Taking full advantage of your alone time: Technology is also revolutionizing female masturbation, one app at a time. Although women using vibrators is nothing new, rapid advances have made even the simplest form of fun alone time more sophisticated than ever. The SmartBod, more popularly known as the "smart vibrator," is essentially a fitbit for your fanny. It allows women to track orgasms and pelvic movements, helping enhance their solo sexual pleasure sessions. Although it's still in its beta testing phase, many women are lined up to get their hands on it. Natasha*, an entrepreneur who lives in New York City, is one of them. Over email, she wrote just how important self-pleasure is to her single life:
"I found long ago that I'm perfectly capable of opting in to the type of orgasms I want: on my time, at my leisure. If there's an app that can make those experiences even better, I'm in. Why would I not be into physical and digital sexual liberation?"
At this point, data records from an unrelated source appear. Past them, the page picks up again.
lemma fill_loop (o : String) (n : Nat) :
    ∀ (t pre : List String) (d : PySem.Dict String (List String)),
      n = pre.length + t.length →
      d.items = (PySem.Set.ofList (pre.filter (fun u => !(u == o)))).map
          (fun e => (e, pre.map (fun u => if u == e then e else o)
              ++ List.replicate (n - pre.length) o)) →
      ((PySem.List.enumerate t (pre.length : Int)).foldl
          (fun d iv => if iv.2 != o
              then d.modify iv.2 (List.replicate n o) (fun L => L.set iv.1.toNat iv.2)
              else d) d).items
        = (PySem.Set.ofList ((pre ++ t).filter (fun u => !(u == o)))).map
            (fun e => (e, (pre ++ t).map (fun u => if u == e then e else o)
                ++ List.replicate (n - (pre ++ t).length) o)) := by
  intro t
  induction t with
  | nil =>
    intro pre d hn hd
    simpa [PySem.List.enumerate] using hd
  | cons v t' ih =>
    intro pre d hn hd
    have hj : pre.length < n := by simp at hn; omega
    -- abbreviations
    set p : String → Bool := fun u => !(u == o) with hp
    set f : String → String → String := fun e u => if u == e then e else o with hf
    have hkeys : d.keys = PySem.Set.ofList (pre.filter p) := by
      show d.items.map (fun q => q.1) = _
      rw [hd, List.map_map]; simp [Function.comp_def]
    have hKnd : (PySem.Set.ofList (pre.filter p)).Nodup := PySem.Set.nodup_ofList _
    have hdnd : d.keys.Nodup := by rw [hkeys]; exact hKnd
    have hmemo : ∀ e ∈ PySem.Set.ofList (pre.filter p), (e == o) = false := by
      intro e he
      have := (PySem.Set.mem_ofList _ e).mp he
      have := List.mem_filter.mp this
      simpa [hp] using this.2
    -- unfold one enumerate step
    have henum : PySem.List.enumerate (v :: t') (pre.length : Int)
        = ((pre.length : Int), v) :: PySem.List.enumerate t' ((pre.length : Int) + 1) := rfl
    rw [henum, List.foldl_cons]
    -- the next start index is (pre ++ [v]).length
    have hcast : ((pre.length : Int) + 1) = (((pre ++ [v]).length : Nat) : Int) := by
      simp
    rw [hcast]
    have hgoal : ((pre ++ [v]) ++ t') = pre ++ v :: t' := by simp
    rw [← hgoal]
    -- apply the IH at pre ++ [v]
    apply ih (pre ++ [v])
    · simp at hn ⊢; omega
    -- remains: the invariant for the new dict state
    cases hv : v == o with
    | true =>
      have hveq : v = o := eq_of_beq hv
      have hbne : (v != o) = false := by simp [bne, hv]
      rw [hbne, if_neg (by simp)]
      -- key set unchanged
      have hkey : (pre ++ [v]).filter p = pre.filter p := by
        simp [hp, List.filter_append, hveq]
      rw [hd, hkey]
      apply List.map_congr_left
      intro e he
      have heo := hmemo e he
      have hve : (v == e) = false := beq_symm_false (hveq ▸ heo)
      exact congrArg (fun L => (e, L)) (val_ext o v e pre n hj hve)
    | false =>
      have hbne : (v != o) = true := by simp [bne, hv]
      rw [hbne, if_pos rfl]
      have hpv : p v = true := by simp [hp, hv]
      have hkey : (pre ++ [v]).filter p = pre.filter p ++ [v] := by
        simp [List.filter_append, hpv]
      have hofl : PySem.Set.ofList (pre.filter p ++ [v])
          = PySem.Set.add (PySem.Set.ofList (pre.filter p)) v := by
        simp [PySem.Set.ofList, List.foldl_append]
      have htn : ((pre.length : Int)).toNat = pre.length := by simp
      by_cases hvK : v ∈ PySem.Set.ofList (pre.filter p)
      · -- v already has a key: in-place update of its list
        have hcont : d.contains v = true := by
          rw [PySem.Dict.contains_iff_mem_keys, hkeys]; exact hvK
        have hget : d.getD v (List.replicate n o)
            = pre.map (f v) ++ List.replicate (n - pre.length) o := by
          apply PySem.Dict.getD_of_mem_items d _ hdnd
          rw [hd]
          exact List.mem_map.mpr ⟨v, hvK, rfl⟩
        have hnew : (pre.map (f v) ++ List.replicate (n - pre.length) o).set pre.length v
            = (pre ++ [v]).map (f v) ++ List.replicate (n - (pre ++ [v]).length) o := by
          rw [show n - pre.length = (n - (pre.length + 1)) + 1 by omega, List.replicate_succ]
          rw [set_append_mid (pre.map (f v)) o _ v pre.length (by simp)]
          simp [hf]
        have hadd : PySem.Set.add (PySem.Set.ofList (pre.filter p)) v
            = PySem.Set.ofList (pre.filter p) := by
          simp only [PySem.Set.add, PySem.Set.contains]
          rw [if_pos (by simpa [List.contains_iff_mem] using hvK)]
        simp only [PySem.Dict.modify, htn]
        rw [PySem.Dict.items_insert_of_contains _ _ hcont, hget, hd, List.map_map, hkey, hofl, hadd]
        apply List.map_congr_left
        intro e he
        simp only [Function.comp]
        cases hev : e == v with
        | true =>
          have : e = v := eq_of_beq hev
          subst this
          rw [hnew]
          simp [hf]
        | false =>
          have hve : (v == e) = false := beq_symm_false hev
          rw [val_ext o v e pre n hj hve]
          simp
      · -- fresh entity: a new key is appended
        have hcont : d.contains v = false := by
          rw [← Bool.not_eq_true, PySem.Dict.contains_iff_mem_keys, hkeys]
          simpa using hvK
        have hprem : pre.map (f v) = List.replicate pre.length o := by
          apply List.eq_replicate_iff.mpr
          constructor
          · simp
          · intro b hb
            obtain ⟨u, hu, hub⟩ := List.mem_map.mp hb
            cases huv : u == v with
            | true =>
              exfalso
              apply hvK
              rw [PySem.Set.mem_ofList]
              rw [← eq_of_beq huv] at hpv ⊢
              exact List.mem_filter.mpr ⟨hu, hpv⟩
            | false =>
              rw [← hub, hf]
              simp only [huv, Bool.false_eq_true, if_false]
        have hnew : (List.replicate n o).set pre.length v
            = (pre ++ [v]).map (f v) ++ List.replicate (n - (pre ++ [v]).length) o := by
          conv_lhs => rw [show n = pre.length + (n - pre.length) by omega, List.replicate_add,
            show n - pre.length = (n - (pre.length + 1)) + 1 by omega, List.replicate_succ]
          rw [set_append_mid (List.replicate pre.length o) o _ v pre.length (by simp)]
          rw [List.map_append, hprem]
          simp [hf]
        have hadd : PySem.Set.add (PySem.Set.ofList (pre.filter p)) v
            = PySem.Set.ofList (pre.filter p) ++ [v] := by
          simp only [PySem.Set.add, PySem.Set.contains]
          rw [if_neg (by simpa [List.contains_iff_mem] using hvK)]
        simp only [PySem.Dict.modify, htn]
        rw [PySem.Dict.items_insert_of_not_contains _ _ hcont, hd, hkey, hofl, hadd,
          PySem.Dict.getD_of_not_contains _ _ hcont, hnew]
        conv_rhs => rw [List.map_append]
        congr 1
        apply List.map_congr_left
        intro e he
        have hev : (e == v) = false := by
          cases h2 : e == v with
          | false => rfl
          | true => exact absurd (eq_of_beq h2 ▸ he) hvK
        have hve : (v == e) = false := beq_symm_false hev
        exact congrArg (fun L => (e, L)) (val_ext o v e pre n hj hve)

lemma perEnt_items (m : List String) (o : String) :
    ((PySem.List.enumerate m).foldl (fun d iv => if iv.2 != o
        then d.modify iv.2 (List.replicate m.length o) (fun L => L.set iv.1.toNat iv.2)
        else d) PySem.Dict.empty).items
      = (PySem.Set.ofList (m.filter (fun u => !(u == o)))).map
          (fun e => (e, m.map (fun u => if u == e then e else o))) := by
  have h := fill_loop o m.length m [] PySem.Dict.empty (by simp) (by simp [PySem.Dict.empty])
  have h0 : ((List.length ([] : List String) : Nat) : Int) = 0 := by simp
  rw [h0] at h
  simpa using h

lemma lookup_self (ls : List (String × List (String × List String)))
    (hnd : (ls.map (fun p => p.1)).Nodup) (p : String × List (String × List String))
    (hp : p ∈ ls) :
    (pvToDict ls).get? p.1 = some (PySem.Dict.mk p.2) := by
  apply PySem.Dict.get?_of_mem_items
  · exact List.mem_map.mpr ⟨p, hp, rfl⟩
  · show ((pvToDict ls).items.map (fun q => q.1)).Nodup
    have : (pvToDict ls).items.map (fun q => q.1) = ls.map (fun p => p.1) := by
      simp [pvToDict]
    rw [this]; exact hnd

lemma foldl_insert_pairs (K : List String) (g : String → List String)
    (inner : PySem.Dict String (List String)) :
    K.foldl (fun acc e => acc.insert e (g e)) inner
      = (K.map (fun e => (e, g e))).foldl (fun acc q => acc.insert q.1 q.2) inner := by
  induction K generalizing inner with
  | nil => rfl
  | cons x t ih => simp only [List.foldl_cons, List.map_cons]; exact ih _

-- ===== VERDICT (by name: the statement is the Claim_ definition above) =====
theorem unmerge_entities_spec : Claim_equal_unmerge_entities := by
  intro labels merged_entity outside _hdom hpre
  unfold Spec_unmerge_entities
  cases labels with
  | none => rfl
  | some ls =>
    obtain ⟨hnd, _hin⟩ := hpre
    simp only [Option.getD_some] at hnd
    simp only [unmerge_entities, unmerge_entities_alt]
    congr 1
    apply congrArg
    apply PySem.List.foldl_congr_mem'
    intro p hp nl
    -- the global lookup resolves to the entry's own inner dict
    have hA : (pvToDict ls).getD p.1 PySem.Dict.empty = PySem.Dict.mk p.2 := by
      rw [PySem.Dict.getD_eq_get?_getD, lookup_self ls hnd p hp]; rfl
    rw [hA]
    set m := (PySem.Dict.mk p.2).getD merged_entity [] with hm
    -- collapse each side into one modify at this event
    rw [entsA_eq m outside]
    rw [foldl_modify_modify p.1 PySem.Dict.empty
      (fun ent inner => inner.insert ent
        (m.foldl (fun L entity_label =>
          if entity_label == ent then L ++ [ent] else L ++ [outside]) []))
      (fun inner => inner.erase merged_entity)]
    rw [foldl_modify_modify p.1 PySem.Dict.empty
      (fun (q : String × List String) inner => inner.insert q.1 q.2)
      (fun inner => inner.erase merged_entity)]
    apply congrArg
    funext inner
    apply congrArg (fun d => PySem.Dict.erase d merged_entity)
    -- A's per-entity loops are the per-entity map lists
    rw [PySem.List.foldl_congr_mem'
      (PySem.Set.ofList (m.filter (fun v => !(v == outside))))
      _ (fun acc e => acc.insert e (m.map (fun u => if u == e then e else outside))) inner
      (by intro e _ acc; rw [la_loop m e outside])]
    rw [foldl_insert_pairs]
    rw [← perEnt_items m outside]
Even sans technology, being single is pretty great: If you're technologically challenged, don't lose hope. There are plenty of products that don't require you to download the latest IOS, like a massaging mattress (an actual purchase I nearly put myself in debt to make after spending an entire afternoon with a very persuasive Sleepy's salesman after my breakup), the coveted Boyfriend Pillow or whatever they finally invent that allows you to spoon yourself (c'mon, it can't be that hard). And if you find that special little treat-yo-self comfort gift, thanks to online deliveries, you won't even need to rely on anyone to help you lug it home.
What's more, as Wallace explained, the right pillow can in some ways be better than the real thing: "My large body pillow snuggles with me all night long without any threat of snoring or hogging the covers." Snuggling without all the sweating and snoring? Where do I sign up?
Technological and boyfriend-shaped pillow miracles aside, a common thread from the conversations with my single friends was that not being in a relationship makes them feel more capable, not less. Being single highlights all the power women have on their own. Although straight single women are often stereotyped as being incomplete for not being with a man, they live full, empowering and exciting lives. Smart vibrators, Netflix, Seamless and other savvy apps are the icing on a single cake that already tastes really darn good.
*Some names have been changed to allow subjects to speak freely on private matters.